Template, Type, and Tagging Metadata Guide

This document defines the canonical rules for frontmatter metadata in the Notebook Automation system. It ensures consistent use of template-type, type, and tags fields for all content modalities. It complements the schema-driven metadata pipeline.

Processor Assignment of Template-Types

Several processors in the C# codebase are responsible for assigning or enriching metadata:

  • MetadataEnsureProcessor

    • Main processor for analyzing markdown files and assigning template-type.
    • Uses filename patterns, directory names, and associated files to determine:
      • note/instruction for instruction files
      • resource-reading for reading materials
      • pdf-reference for case studies and PDF-associated files
      • video-reference for video-associated files
      • Leaves index.md for manual classification
  • MetadataHierarchyDetector

    • Extracts hierarchy information (program, course, class, module, lesson) from file paths.
    • Updates metadata with hierarchy fields but does not directly assign template-type.
  • YamlHelper

    • Parses and updates YAML frontmatter, but does not assign template-type.
  • CourseStructureExtractor

    • Extracts module and lesson information for metadata enrichment.
    • Does not assign template-type.

Summary: Only the MetadataEnsureProcessor assigns template-type values automatically. Other processors support metadata enrichment but do not set the template-type field.

Template-Type and Type Logic (C# Implementation)

  • Automatic Detection:
    The MetadataEnsureProcessor analyzes file paths and names to set template-type automatically if not present.

    • -instructions.md or "instruction" → note/instruction
    • "reading" in filename or directory → resource-reading
    • "case studies" in directory or "case-stud" in filename → pdf-reference
    • Associated .pdf file → pdf-reference
    • Associated video file (.mp4, .mov, .avi) → video-reference
    • index.md → requires manual classification
  • Type Assignment:
    The processor sets the type field based on template-type:

    • pdf-referencenote/case-study
    • video-referencenote/video-note
    • resource-readingnote/reading
    • note/instructionnote/instruction
    • Other templates may require manual assignment.
  • Required Fields:
    Each template-type enforces a set of required metadata fields.

    • Universal: auto-generated-state, date-created, publisher
    • PDF: type, comprehension, status, completion-date, authors, tags, etc.
    • Video: type, comprehension, status, video-duration (resolved), author, tags, etc.
    • Reading: type, comprehension, status, page-count, authors, tags, etc.
  • Tags:
    Always present for all templates. Used for modality, context, and classification.

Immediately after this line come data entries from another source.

-- pv_equiv track=rewrite | github.com/MrBrantCode/unitest_baseline | mut_generate/mist_train_taco/taco_16513/solution.py | longest_good_subsequence_length
-- ===== SOURCE A (Python) =====
-- def longest_good_subsequence_length(n, k, s):
--     # Create a dictionary to count the frequency of each letter in s
--     letter_count = {}
--     for char in s:
--         if char in letter_count:
--             letter_count[char] += 1
--         else:
--             letter_count[char] = 1
--
--     # If the number of distinct letters in s is less than k, return 0
--     if len(letter_count) < k:
--         return 0
--
--     # Find the minimum frequency of the letters in the dictionary
--     min_frequency = min(letter_count.values())
--
--     # The length of the longest good subsequence is k times the minimum frequency
--     return min_frequency * k
-- ===== SOURCE B (Python) =====
-- def longest_good_subsequence_length(n, k, s):
--     # Sort the string so equal letters are adjacent, then scan runs:
--     # each run length is one letter's frequency.
--     counts = []
--     run = 0
--     prev = None
--     for c in sorted(s):
--         if c == prev:
--             run += 1
--         else:
--             if run:
--                 counts.append(run)
--             run = 1
--             prev = c
--     if run:
--         counts.append(run)
--     if len(counts) < k:
--         return 0
--     return min(counts) * k
-- ===== Notes on version B (the rewrite author's own statement) =====
-- stated objective: alternative
-- what changed: Replaces the dict-accumulation of letter frequencies by sorting the string and scanning runs of equal adjacent letters, collecting run lengths; the distinct-count and min are then taken over the run-length list.
-- outside the precondition, e.g. on longest_good_subsequence_length(0, 0, ''): A raises ValueError, B raises ValueError
import Mathlib
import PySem

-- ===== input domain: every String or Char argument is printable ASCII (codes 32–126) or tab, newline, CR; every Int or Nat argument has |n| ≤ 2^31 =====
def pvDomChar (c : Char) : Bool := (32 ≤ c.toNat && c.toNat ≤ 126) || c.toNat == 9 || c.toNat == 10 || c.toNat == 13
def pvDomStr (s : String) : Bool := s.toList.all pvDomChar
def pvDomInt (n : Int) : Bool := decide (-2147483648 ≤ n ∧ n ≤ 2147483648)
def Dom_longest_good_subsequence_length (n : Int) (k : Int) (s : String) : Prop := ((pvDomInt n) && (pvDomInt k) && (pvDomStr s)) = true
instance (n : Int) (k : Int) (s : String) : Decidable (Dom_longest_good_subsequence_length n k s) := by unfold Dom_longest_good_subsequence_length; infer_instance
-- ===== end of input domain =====

-- B sorts the string and scans runs of equal adjacent letters instead of accumulating a frequency dict (objective: alternative).

-- ===== PORT A =====
def longest_good_subsequence_length (n : Int) (k : Int) (s : String) : Int :=
  let letter_count := s.toList.foldl
    (fun d c => if d.contains c then d.insert c (d.getD c 0 + 1) else d.insert c 1)
    (PySem.Dict.empty : PySem.Dict Char Int)
  if (letter_count.size : Int) < k then 0
  else (PySem.List.min? letter_count.values (fun x => x)).getD 0 * k

-- ===== PORT B =====
-- one iteration of Source B's for-loop: state (counts, run, prev)
def pvStep (st : List Int × Int × Option Char) (c : Char) : List Int × Int × Option Char :=
  match st with
  | (counts, run, prev) =>
    if (match prev with | some p => p == c | none => false) then (counts, run + 1, prev)
    else ((if run ≠ 0 then counts ++ [run] else counts), 1, some c)

def longest_good_subsequence_length_alt (n : Int) (k : Int) (s : String) : Int :=
  let st := (PySem.List.sorted s.toList (fun c => c) false).foldl pvStep ([], 0, none)
  let counts := if st.2.1 ≠ 0 then st.1 ++ [st.2.1] else st.1
  if (counts.length : Int) < k then 0
  else (PySem.List.min? counts (fun x => x)).getD 0 * k

-- ===== PRECONDITION & SPEC =====
-- Pre_ excludes exactly the inputs (s empty and k ≤ 0) on which A's min([]) raises ValueError (B raises there too).
def Pre_longest_good_subsequence_length (n : Int) (k : Int) (s : String) : Prop :=
  ¬ (s.toList = [] ∧ k ≤ 0)
instance (n : Int) (k : Int) (s : String) : Decidable (Pre_longest_good_subsequence_length n k s) := by unfold Pre_longest_good_subsequence_length; infer_instance
def pvWitness_longest_good_subsequence_length : Int × Int × String := (5, 2, "aabbc")

def Spec_longest_good_subsequence_length (n : Int) (k : Int) (s : String) (out : Int) : Prop := out = longest_good_subsequence_length_alt n k s
instance (n : Int) (k : Int) (s : String) (out : Int) : Decidable (Spec_longest_good_subsequence_length n k s out) := by unfold Spec_longest_good_subsequence_length; infer_instance

-- ===== CLAIM (what is proved, stated in full; the proofs are below) =====
def Claim_equal_longest_good_subsequence_length : Prop := ∀ (n : Int) (k : Int) (s : String), Dom_longest_good_subsequence_length n k s → Pre_longest_good_subsequence_length n k s → Spec_longest_good_subsequence_length n k s (longest_good_subsequence_length n k s)

-- ===== LEMMAS AND PROOFS =====

-- the run-length list of a list whose equal elements are adjacent, as a recursion
def pvRunsSpec : List Char → List Int
  | [] => []
  | c :: cs =>
    (1 + ((cs.takeWhile (· == c)).length : Int)) :: pvRunsSpec (cs.dropWhile (· == c))
termination_by t => t.length
decreasing_by
  simpa using Nat.lt_succ_of_le (List.length_dropWhile_le _ _)

def pvFinish (st : List Int × Int × Option Char) : List Int :=
  if st.2.1 ≠ 0 then st.1 ++ [st.2.1] else st.1

-- A's branching update is pointwise the counter update.
theorem pv_fold_eq_counter (l : List Char) :
    l.foldl (fun d c => if d.contains c then d.insert c (d.getD c 0 + 1) else d.insert c 1)
      (PySem.Dict.empty : PySem.Dict Char Int)
    = PySem.Dict.counter l := by
  rw [← PySem.Dict.foldl_insert_getD_add_one_eq_counter]
  congr 1
  funext d c
  by_cases h : d.contains c = true
  · simp [h]
  · have hget : d.get? c = none := by
      rw [PySem.Dict.contains_eq_isSome_get?] at h
      cases hg : d.get? c with
      | none => rfl
      | some v => rw [hg] at h; simp at h
    simp [h, PySem.Dict.getD, hget]

theorem pv_values_counter (l : List Char) :
    (PySem.Dict.counter l).values = (PySem.List.dedup l).map (fun c => (l.count c : Int)) := by
  rw [PySem.Dict.values_eq_map_keys _ (PySem.Dict.nodup_keys_counter l) 0,
      PySem.Dict.keys_counter, PySem.List.dedup_eq_ofList]
  exact List.map_congr_left (fun c _ => PySem.Dict.getD_counter l c)

theorem pv_size_counter (l : List Char) :
    (PySem.Dict.counter l).size = (PySem.List.dedup l).length := by
  have : (PySem.Dict.counter l).keys.length = (PySem.List.dedup l).length := by
    rw [PySem.Dict.keys_counter, PySem.List.dedup_eq_ofList]
  simpa [PySem.Dict.size, PySem.Dict.keys, List.length_map] using this

-- the scan loop, from a live state (run ≥ 1, last letter p ≤ everything still to come)
theorem pv_aux (t : List Char) :
    ∀ (acc : List Int) (r : Int) (p : Char), 1 ≤ r → t.Pairwise (· ≤ ·) → (∀ c ∈ t, p ≤ c) →
    pvFinish (t.foldl pvStep (acc, r, some p)) =
      acc ++ (r + ((t.takeWhile (· == p)).length : Int)) :: pvRunsSpec (t.dropWhile (· == p)) := by
  induction t with
  | nil =>
    intro acc r p hr _ _
    have : r ≠ 0 := by omega
    simp [pvFinish, pvRunsSpec, this]
  | cons c t' ih =>
    intro acc r p hr hs hp
    by_cases hc : p = c
    · subst hc
      have h1 : pvStep (acc, r, some p) p = (acc, r + 1, some p) := by simp [pvStep]
      rw [List.foldl_cons, h1, ih acc (r + 1) p (by omega) hs.of_cons
          (fun d hd => hp d (List.mem_cons_of_mem _ hd))]
      simp
      ring_nf
    · have hbc : (p == c) = false := by simp [hc]
      have h1 : pvStep (acc, r, some p) c = (acc ++ [r], 1, some c) := by
        have : r ≠ 0 := by omega
        simp [pvStep, hbc, this]
      have hle : ∀ d ∈ t', c ≤ d := fun d hd => (List.pairwise_cons.mp hs).1 d hd
      rw [List.foldl_cons, h1, ih (acc ++ [r]) 1 c (le_refl 1) hs.of_cons hle]
      have hcb : (c == p) = false := by simp; exact fun h => hc h.symm
      simp [hcb, pvRunsSpec, List.append_assoc]

-- the whole loop computes the run lengths of a sorted list
theorem pv_loop_eq_runs (t : List Char) (hs : t.Pairwise (· ≤ ·)) :
    pvFinish (t.foldl pvStep ([], 0, none)) = pvRunsSpec t := by
  cases t with
  | nil => simp [pvFinish, pvRunsSpec]
  | cons c t' =>
    have h1 : pvStep ([], 0, none) c = ([], 1, some c) := by simp [pvStep]
    have hle : ∀ d ∈ t', c ≤ d := fun d hd => (List.pairwise_cons.mp hs).1 d hd
    rw [List.foldl_cons, h1, pv_aux t' [] 1 c (le_refl 1) hs.of_cons hle]
    simp [pvRunsSpec]

theorem pv_not_mem_dropWhile (c : Char) (cs : List Char)
    (hs : cs.Pairwise (· ≤ ·)) (hle : ∀ x ∈ cs, c ≤ x) :
    c ∉ cs.dropWhile (· == c) := by
  induction cs with
  | nil => simp
  | cons x xs ih =>
    by_cases hx : x = c
    · subst hx
      simp only [List.dropWhile_cons, BEq.rfl]
      exact ih hs.of_cons (fun y hy => hle y (List.mem_cons_of_mem _ hy))
    · have : (x == c) = false := by simp [hx]
      simp only [List.dropWhile_cons, this]
      intro hmem
      rcases List.mem_cons.mp hmem with h | h
      · exact hx h.symm
      · have h1 : x ≤ c := (List.pairwise_cons.mp hs).1 c h
        have h2 : c ≤ x := hle x List.mem_cons_self
        exact hx (le_antisymm h1 h2)

-- run lengths of a sorted list = the letter frequencies (as a multiset)
theorem pv_runs_perm (t : List Char) (hs : t.Pairwise (· ≤ ·)) :
    (pvRunsSpec t).Perm ((PySem.List.dedup t).map (fun c => (t.count c : Int))) := by
  induction t using pvRunsSpec.induct with
  | case1 => simp [pvRunsSpec, PySem.List.dedup]
  | case2 c cs ih =>
    have hsc := (List.pairwise_cons.mp hs).1
    set m := cs.takeWhile (· == c) with hm
    set rest := cs.dropWhile (· == c) with hrest
    have hcs : m ++ rest = cs := List.takeWhile_append_dropWhile
    have hmall : ∀ x ∈ m, x = c := by
      intro x hx
      have := List.mem_takeWhile_imp hx
      simpa using this
    have hrs : rest.Pairwise (· ≤ ·) :=
      List.Pairwise.sublist (List.dropWhile_sublist _) hs.of_cons
    have hcrest : c ∉ rest :=
      pv_not_mem_dropWhile c cs hs.of_cons hsc
    -- count facts
    have hcount_c : (c :: cs).count c = 1 + m.length := by
      have h1 : m.count c = m.length := List.count_eq_length.mpr (fun x hx => (hmall x hx).symm)
      have h2 : rest.count c = 0 := List.count_eq_zero.mpr hcrest
      have h3 : cs.count c = m.length := by
        rw [← hcs, List.count_append, h1, h2]
        omega
      simp
      omega
    have hcount_d : ∀ d ∈ rest, (c :: cs).count d = rest.count d := by
      intro d hd
      have hdc : d ≠ c := fun h => hcrest (h ▸ hd)
      have h1 : m.count d = 0 := List.count_eq_zero.mpr (fun hmem => hdc (hmall d hmem))
      rw [← hcs]
      simp [List.count_append, h1, Ne.symm hdc]
    -- dedup fact
    have hded : (PySem.List.dedup (c :: cs)).Perm (c :: PySem.List.dedup rest) := by
      apply (List.perm_ext_iff_of_nodup (PySem.List.nodup_dedup _) ?_).mpr
      · intro x
        simp only [PySem.List.mem_dedup, List.mem_cons]
        rw [← hcs]
        constructor
        · rintro (h | h)
          · exact Or.inl h
          · rcases List.mem_append.mp h with h' | h'
            · exact Or.inl (hmall x h')
            · exact Or.inr h'
        · rintro (h | h)
          · exact Or.inl h
          · exact Or.inr (List.mem_append_right _ h)
      · exact List.nodup_cons.mpr ⟨fun h => hcrest ((PySem.List.mem_dedup _ _).mp h),
          PySem.List.nodup_dedup _⟩
    -- chain
    have step1 : (pvRunsSpec (c :: cs)).Perm
        ((1 + (m.length : Int)) :: (PySem.List.dedup rest).map (fun d => (rest.count d : Int))) := by
      rw [pvRunsSpec]
      exact (ih hrs).cons _
    have hcount_c' : (((c :: cs).count c : Int)) = 1 + (m.length : Int) := by
      rw [hcount_c]; push_cast; ring
    have step2 : ((1 + (m.length : Int)) :: (PySem.List.dedup rest).map (fun d => (rest.count d : Int)))
        = (c :: PySem.List.dedup rest).map (fun d => (((c :: cs).count d : Int))) := by
      rw [List.map_cons, hcount_c']
      congr 1
      exact (List.map_congr_left (fun d hd => by
        rw [hcount_d d ((PySem.List.mem_dedup _ _).mp hd)])).symm
    rw [step2] at step1
    exact step1.trans (hded.map _).symm

-- B's counts list is a permutation of A's dict values
theorem pv_counts_perm (l : List Char) :
    (pvFinish ((PySem.List.sorted l (fun c => c) false).foldl pvStep ([], 0, none))).Perm
      ((PySem.Dict.counter l).values) := by
  set t := PySem.List.sorted l (fun c => c) false with ht
  have hperm : t.Perm l := PySem.List.sorted_perm l _ _
  have hs : t.Pairwise (· ≤ ·) := by
    have := PySem.List.sorted_pairwise l (fun c : Char => c) (κ := Char)
    simpa using this
  rw [pv_loop_eq_runs t hs, pv_values_counter]
  refine (pv_runs_perm t hs).trans ?_
  have hmap : (PySem.List.dedup t).map (fun c => (t.count c : Int))
      = (PySem.List.dedup t).map (fun c => (l.count c : Int)) :=
    List.map_congr_left (fun c _ => by rw [hperm.count_eq])
  rw [hmap]
  refine List.Perm.map _ ?_
  apply (List.perm_ext_iff_of_nodup (PySem.List.nodup_dedup _) (PySem.List.nodup_dedup _)).mpr
  intro x
  rw [PySem.List.mem_dedup, PySem.List.mem_dedup]
  exact ⟨fun h => hperm.mem_iff.mp h, fun h => hperm.mem_iff.mpr h⟩

-- min with the identity key only depends on the multiset
theorem pv_min_perm (xs ys : List Int) (h : xs.Perm ys) :
    PySem.List.min? xs (fun x => x) = PySem.List.min? ys (fun x => x) := by
  cases hx : PySem.List.min? xs (fun x : Int => x) with
  | none =>
    have hxs : xs = [] := (PySem.List.min?_eq_none_iff _ _).mp hx
    subst hxs
    have hys : ys = [] := h.nil_eq.symm
    subst hys
    exact ((PySem.List.min?_eq_none_iff _ _).mpr rfl).symm
  | some m =>
    cases hy : PySem.List.min? ys (fun x : Int => x) with
    | none =>
      have hys : ys = [] := (PySem.List.min?_eq_none_iff _ _).mp hy
      subst hys
      have hxs : xs = [] := h.eq_nil
      subst hxs
      rw [(PySem.List.min?_eq_none_iff _ _).mpr rfl] at hx
      exact absurd hx (by simp)
    | some m' =>
      have hm : m ∈ xs := PySem.List.min?_mem hx
      have hm' : m' ∈ ys := PySem.List.min?_mem hy
      have h1 : m ≤ m' := PySem.List.min?_isMin hx m' (h.mem_iff.mpr hm')
      have h2 : m' ≤ m := PySem.List.min?_isMin hy m (h.mem_iff.mp hm)
      rw [le_antisymm h1 h2]

-- ===== VERDICT (by name: the statement is the Claim_ definition above) =====
theorem longest_good_subsequence_length_spec : Claim_equal_longest_good_subsequence_length := by
  intro n k s _ _
  unfold Spec_longest_good_subsequence_length
  unfold longest_good_subsequence_length longest_good_subsequence_length_alt
  simp only [pv_fold_eq_counter]
  have hperm := pv_counts_perm s.toList
  set st := (PySem.List.sorted s.toList (fun c => c) false).foldl pvStep ([], 0, none) with hst
  have hfin : (if st.2.1 ≠ 0 then st.1 ++ [st.2.1] else st.1) = pvFinish st := rfl
  rw [hfin]
  have hvlen : ((PySem.Dict.counter s.toList).values).length = (PySem.Dict.counter s.toList).size := by
    rw [pv_values_counter, List.length_map, pv_size_counter]
  have hlen : (PySem.Dict.counter s.toList).size = (pvFinish st).length := by
    rw [hperm.length_eq, hvlen]
  rw [hlen, pv_min_perm _ _ hperm]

Example: C#-Driven Metadata

template-type: pdf-reference
type: note/case-study
tags:
  - case-study
  - finance
auto-generated-state: writable
date-created: 2025-07-11
publisher: University of Illinois at Urbana-Champaign
comprehension: 0
status: unread
authors: ""

Automation Notes

  • The processor only overwrites missing or empty fields unless forceOverwrite is enabled.
  • Dry run mode previews changes without modifying files.
  • Index files (index.md) require manual review for correct template-type and type assignment.
  • The schema-driven pipeline resolves dynamic fields via resolvers (e.g., PdfPageCountResolver, VideoDurationResolver) and produces a stable share-link via the required OneDriveShareLinkResolver when applicable.
  • Title is populated by TitleResolver using the source file name when a path is available; frontmatter-provided title still takes precedence.

Reserved Tags

  • Use tags for modality (case-study, live-class, reading, etc.) and context (finance, operations, etc.).
  • Tags must be lowercase and hyphenated.

Pipeline and Schema References


Updating This Guide

  • Update this guide whenever new template-types, types, required resolvers (e.g., OneDriveShareLinkResolver), or reserved tags are added in code or schema.